# Task requirements
Please repeat the lines below, exactly and only, from the one that holds "rw [PySem.Dict.contains_insert, hxk]" through the one that holds "ordered_totals_map_py totals = ordered_totals_map_py_alt".

::::

-- pv_equiv track=rewrite | github.com/jwohlin2/CAD_Quoting_Tool | cad_quoter/geo_dump.py | _ordered_totals_map
-- ===== SOURCE A (Python) =====
-- from collections.abc import Iterable, Mapping
-- from typing import Any, Sequence
--
-- def _ordered_totals_map(totals: Mapping[str, Any]) -> dict[str, Any]:
--     ordered: dict[str, Any] = {}
--     preferred = (
--         "tap",
--         "tap_front",
--         "tap_back",
--         "counterbore",
--         "counterbore_front",
--         "counterbore_back",
--         "drill",
--         "spot",
--         "jig_grind",
--     )
--     for key in preferred:
--         if key in totals:
--             ordered[key] = totals[key]
--     for key in sorted(totals.keys()):
--         if key not in ordered:
--             ordered[key] = totals[key]
--     return ordered
-- ===== SOURCE B (Python) =====
-- from collections.abc import Mapping
-- from typing import Any
--
-- def _ordered_totals_map(totals: Mapping[str, Any]) -> dict[str, Any]:
--     preferred = (
--         "tap",
--         "tap_front",
--         "tap_back",
--         "counterbore",
--         "counterbore_front",
--         "counterbore_back",
--         "drill",
--         "spot",
--         "jig_grind",
--     )
--     rank = {k: i for i, k in enumerate(preferred)}
--     return {k: totals[k] for k in sorted(totals, key=lambda k: (rank.get(k, len(preferred)), k))}
-- ===== Notes on version B (the rewrite author's own statement) =====
-- stated objective: simpler
-- what changed: A builds the result with two sequential insertion loops (preferred keys first, then a skip-if-present pass over the alphabetically sorted keys); B precomputes a rank table from the preferred tuple and produces the whole result in one comprehension over a single sort with the composite key (rank.get(k, len(preferred)), k).
import Mathlib
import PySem

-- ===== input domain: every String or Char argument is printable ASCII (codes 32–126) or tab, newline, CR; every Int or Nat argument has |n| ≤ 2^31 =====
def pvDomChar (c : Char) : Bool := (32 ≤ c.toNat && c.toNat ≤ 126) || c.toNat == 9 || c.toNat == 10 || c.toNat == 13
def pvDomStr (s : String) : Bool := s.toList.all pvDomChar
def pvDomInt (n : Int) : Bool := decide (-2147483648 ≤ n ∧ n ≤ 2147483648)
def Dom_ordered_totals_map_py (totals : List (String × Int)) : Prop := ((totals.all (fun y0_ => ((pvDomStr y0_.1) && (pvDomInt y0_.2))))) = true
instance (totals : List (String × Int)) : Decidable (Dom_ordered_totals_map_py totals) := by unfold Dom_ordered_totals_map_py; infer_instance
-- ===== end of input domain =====

-- B replaces A's two insertion loops by one sort with a composite (rank, key) sort key built
-- from a precomputed rank table — same ordering, a single pass (objective: simpler).

-- the 'preferred' tuple, identical literal in both Python sources
def pvPreferred : List String :=
  ["tap", "tap_front", "tap_back", "counterbore", "counterbore_front",
   "counterbore_back", "drill", "spot", "jig_grind"]

-- ===== PORT A =====
-- totals is a Python dict: modelled as PySem.Dict.ofList of the association list.
-- totals[key] is ported as getD (every looked-up key is present, so the default is never used).
def ordered_totals_map_py (totals : List (String × Int)) : List (String × Int) :=
  let d := PySem.Dict.ofList totals
  -- ordered = {}; for key in preferred: if key in totals: ordered[key] = totals[key]
  let ordered1 := pvPreferred.foldl
    (fun o key => if d.contains key then o.insert key (d.getD key 0) else o)
    PySem.Dict.empty
  -- for key in sorted(totals.keys()): if key not in ordered: ordered[key] = totals[key]
  let ordered2 := (PySem.List.sorted d.keys (fun k => k) false).foldl
    (fun o key => if !o.contains key then o.insert key (d.getD key 0) else o)
    ordered1
  ordered2.items

-- ===== PORT B =====
-- rank = {k: i for i, k in enumerate(preferred)}
def pvRankB : PySem.Dict String Int :=
  (PySem.List.enumerate pvPreferred).foldl (fun r p => r.insert p.2 p.1) PySem.Dict.empty

-- the composite sort key (rank.get(k, len(preferred)), k); Python tuple comparison is lexicographic
def pvSortKeyB (k : String) : Int ×ₗ String :=
  toLex (pvRankB.getD k (pvPreferred.length : Int), k)

-- {k: totals[k] for k in sorted(totals, key=lambda k: (rank.get(k, len(preferred)), k))}
def ordered_totals_map_py_alt (totals : List (String × Int)) : List (String × Int) :=
  let d := PySem.Dict.ofList totals
  (PySem.List.sorted d.keys pvSortKeyB false).map (fun k => (k, d.getD k 0))

-- ===== PRECONDITION & SPEC =====
def Spec_ordered_totals_map_py (totals : List (String × Int)) (out : List (String × Int)) : Prop := out = ordered_totals_map_py_alt totals
instance (totals : List (String × Int)) (out : List (String × Int)) : Decidable (Spec_ordered_totals_map_py totals out) := by unfold Spec_ordered_totals_map_py; infer_instance

-- ===== CLAIM (what is proved, stated in full; the proofs are below) =====
def Claim_equal_ordered_totals_map_py : Prop := ∀ (totals : List (String × Int)), Dom_ordered_totals_map_py totals → Spec_ordered_totals_map_py totals (ordered_totals_map_py totals)

-- ===== LEMMAS AND PROOFS =====

-- A's second loop ('if key not in ordered: ordered[key] = …') appends exactly the not-yet-present keys.
theorem pv_second_loop (f : String → Int) :
    ∀ (S : List String) (o : PySem.Dict String Int), S.Nodup →
    (S.foldl (fun o k => if !o.contains k then o.insert k (f k) else o) o).items
      = o.items ++ (S.filter (fun k => !o.contains k)).map (fun k => (k, f k)) := by
  intro S
  induction S with
  | nil => intro o _; simp
  | cons k S ih =>
    intro o hnd
    have hk_not : k ∉ S := (List.nodup_cons.mp hnd).1
    have hS : S.Nodup := (List.nodup_cons.mp hnd).2
    by_cases hc : o.contains k = true
    · simp only [List.foldl_cons]
      rw [show (if (!o.contains k) = true then o.insert k (f k) else o) = o from by simp [hc]]
      rw [ih o hS]
      simp [hc]
    · have hc' : o.contains k = false := by simpa using hc
      simp only [List.foldl_cons]
      rw [show (if (!o.contains k) = true then o.insert k (f k) else o) = o.insert k (f k) from by
        simp [hc']]
      have hrec := ih (o.insert k (f k)) hS
      have hfil : S.filter (fun x => !(o.insert k (f k)).contains x)
          = S.filter (fun x => !o.contains x) := by
        apply List.filter_congr
        intro x hx
        have hxk : (x == k) = false := by
          simp only [beq_eq_false_iff_ne]; intro h; exact hk_not (h ▸ hx)
        rw [PySem.Dict.contains_insert, hxk]
        simp
      rw [hrec, hfil, PySem.Dict.items_insert_of_not_contains o (f k) hc']
      simp [hc']

theorem ordered_totals_map_py_spec' (totals : List (String × Int)) :
    ordered_totals_map_py totals = ordered_totals_map_py_alt totals := by
  have hnd : (PySem.Dict.ofList totals).keys.Nodup := PySem.Dict.nodup_keys_ofList totals
  set d := PySem.Dict.ofList totals with hd
  set pair : String → String × Int := fun k => (k, d.getD k 0) with hpair
  set P : List String := pvPreferred.filter (fun k => d.contains k) with hP
  set S : List String := PySem.List.sorted d.keys (fun k => k) false with hS
  set Q : List String := S.filter (fun k => !decide (k ∈ pvPreferred)) with hQ
  have hprefnd : pvPreferred.Nodup := by decide
  have hPnd : P.Nodup := hprefnd.filter _
  have hSperm : S.Perm d.keys := PySem.List.sorted_perm _ _ _
  have hSnd : S.Nodup := hSperm.symm.nodup hnd
  -- A's first loop: items = P.map pair
  have h1 : (pvPreferred.foldl
      (fun o key => if d.contains key then o.insert key (d.getD key 0) else o)
      PySem.Dict.empty).items = P.map pair := by
    rw [PySem.List.foldl_if_eq_foldl_filter (fun key => d.contains key)
      (fun o key => o.insert key (d.getD key 0)) pvPreferred PySem.Dict.empty]
    rw [PySem.Dict.items_foldl_insert_fresh P (fun a => a) (fun a => d.getD a 0)
      PySem.Dict.empty (by intro a _; simp) (by simpa using hPnd)]
    rw [show (PySem.Dict.empty : PySem.Dict String Int).items = [] from rfl]
    simp [hpair]
  set o1 := pvPreferred.foldl
      (fun o key => if d.contains key then o.insert key (d.getD key 0) else o)
      PySem.Dict.empty with ho1
  have hkeys1 : o1.keys = P := by
    show o1.items.map (·.1) = P
    rw [h1]; simp [hpair, Function.comp_def]
  -- A's second loop appends Q.map pair
  have hfilQ : S.filter (fun k => !o1.contains k) = Q := by
    apply List.filter_congr
    intro k hk
    have hkk : k ∈ d.keys := (hSperm.mem_iff).mp hk
    have hco1 : o1.contains k = decide (k ∈ P) := by
      rw [PySem.Dict.contains_eq_decide_mem_keys, hkeys1]
    rw [hco1, hP]
    simp [List.mem_filter, PySem.Dict.contains_eq_decide_mem_keys, hkk]
  have hA : ordered_totals_map_py totals = (P ++ Q).map pair := by
    show ((PySem.List.sorted d.keys (fun k => k) false).foldl
        (fun o key => if !o.contains key then o.insert key (d.getD key 0) else o) o1).items
      = (P ++ Q).map pair
    rw [← hS, pv_second_loop (fun k => d.getD k 0) S o1 hSnd, hfilQ, h1]
    simp [hpair]
  -- B's sort produces exactly the key list P ++ Q
  have hrank_mem : ∀ a ∈ pvPreferred, pvRankB.getD a (pvPreferred.length : Int) < 9 := by decide
  have hrank_out : ∀ k, k ∉ pvPreferred → pvRankB.getD k (pvPreferred.length : Int) = 9 := by
    intro k hk
    have hkeys : pvRankB.keys = pvPreferred := by decide
    have hc : pvRankB.contains k = false := by
      rw [PySem.Dict.contains_eq_decide_mem_keys, hkeys]; simpa
    rw [PySem.Dict.getD_of_not_contains _ _ hc]; decide
  have hperm : (P ++ Q).Perm d.keys := by
    have h4 : P.Perm (d.keys.filter (fun k => decide (k ∈ pvPreferred))) := by
      rw [List.perm_ext_iff_of_nodup hPnd (hnd.filter _)]
      intro a
      simp [hP, List.mem_filter, PySem.Dict.contains_eq_decide_mem_keys, and_comm]
    have h3 : Q.Perm (d.keys.filter (fun k => !decide (k ∈ pvPreferred))) :=
      hSperm.filter _
    exact (h4.append h3).trans (List.filter_append_perm _ _)
  have hpw : (P ++ Q).Pairwise (fun a b => pvSortKeyB a < pvSortKeyB b) := by
    rw [List.pairwise_append]
    refine ⟨?_, ?_, ?_⟩
    · exact List.Pairwise.sublist List.filter_sublist
        (by decide : pvPreferred.Pairwise (fun a b => pvSortKeyB a < pvSortKeyB b))
    · have hle : S.Pairwise (fun a b : String => a ≤ b) :=
        PySem.List.sorted_pairwise d.keys (fun k => k)
      have hne : S.Pairwise (fun a b : String => a ≠ b) := hSnd
      have hlt : S.Pairwise (fun a b : String => a < b) :=
        (hle.and hne).imp (fun h => lt_of_le_of_ne h.1 h.2)
      have hQlt : Q.Pairwise (fun a b : String => a < b) :=
        List.Pairwise.sublist List.filter_sublist hlt
      refine List.Pairwise.imp_of_mem ?_ hQlt
      intro a b ha hb hab
      have ha' : a ∉ pvPreferred := by
        have := (List.mem_filter.mp ha).2; simpa using this
      have hb' : b ∉ pvPreferred := by
        have := (List.mem_filter.mp hb).2; simpa using this
      show pvSortKeyB a < pvSortKeyB b
      unfold pvSortKeyB
      rw [Prod.Lex.toLex_lt_toLex]
      right
      exact ⟨by rw [hrank_out a ha', hrank_out b hb'], hab⟩
    · intro a ha b hb
      have ha' : a ∈ pvPreferred := List.mem_of_mem_filter ha
      have hb' : b ∉ pvPreferred := by
        have := (List.mem_filter.mp hb).2; simpa using this
      show pvSortKeyB a < pvSortKeyB b
      unfold pvSortKeyB
      rw [Prod.Lex.toLex_lt_toLex]
      left
      calc pvRankB.getD a (pvPreferred.length : Int) < 9 := hrank_mem a ha'
        _ = pvRankB.getD b (pvPreferred.length : Int) := (hrank_out b hb').symm
  have hB : ordered_totals_map_py_alt totals = (P ++ Q).map pair := by
    show (PySem.List.sorted d.keys pvSortKeyB false).map pair = (P ++ Q).map pair
    rw [PySem.List.sorted_eq_of_perm_of_pairwise_lt d.keys (P ++ Q) pvSortKeyB hperm hpw]
  rw [hA, hB]

-- ===== VERDICT (by name: the statement is the Claim_ definition above) =====
theorem ordered_totals_map_py_spec : Claim_equal_ordered_totals_map_py := by
  intro totals _
  exact ordered_totals_map_py_spec' totals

::::

# Solution
        rw [PySem.Dict.contains_insert, hxk]
        simp
      rw [hrec, hfil, PySem.Dict.items_insert_of_not_contains o (f k) hc']
      simp [hc']

theorem ordered_totals_map_py_spec' (totals : List (String × Int)) :
    ordered_totals_map_py totals = ordered_totals_map_py_alt totals := by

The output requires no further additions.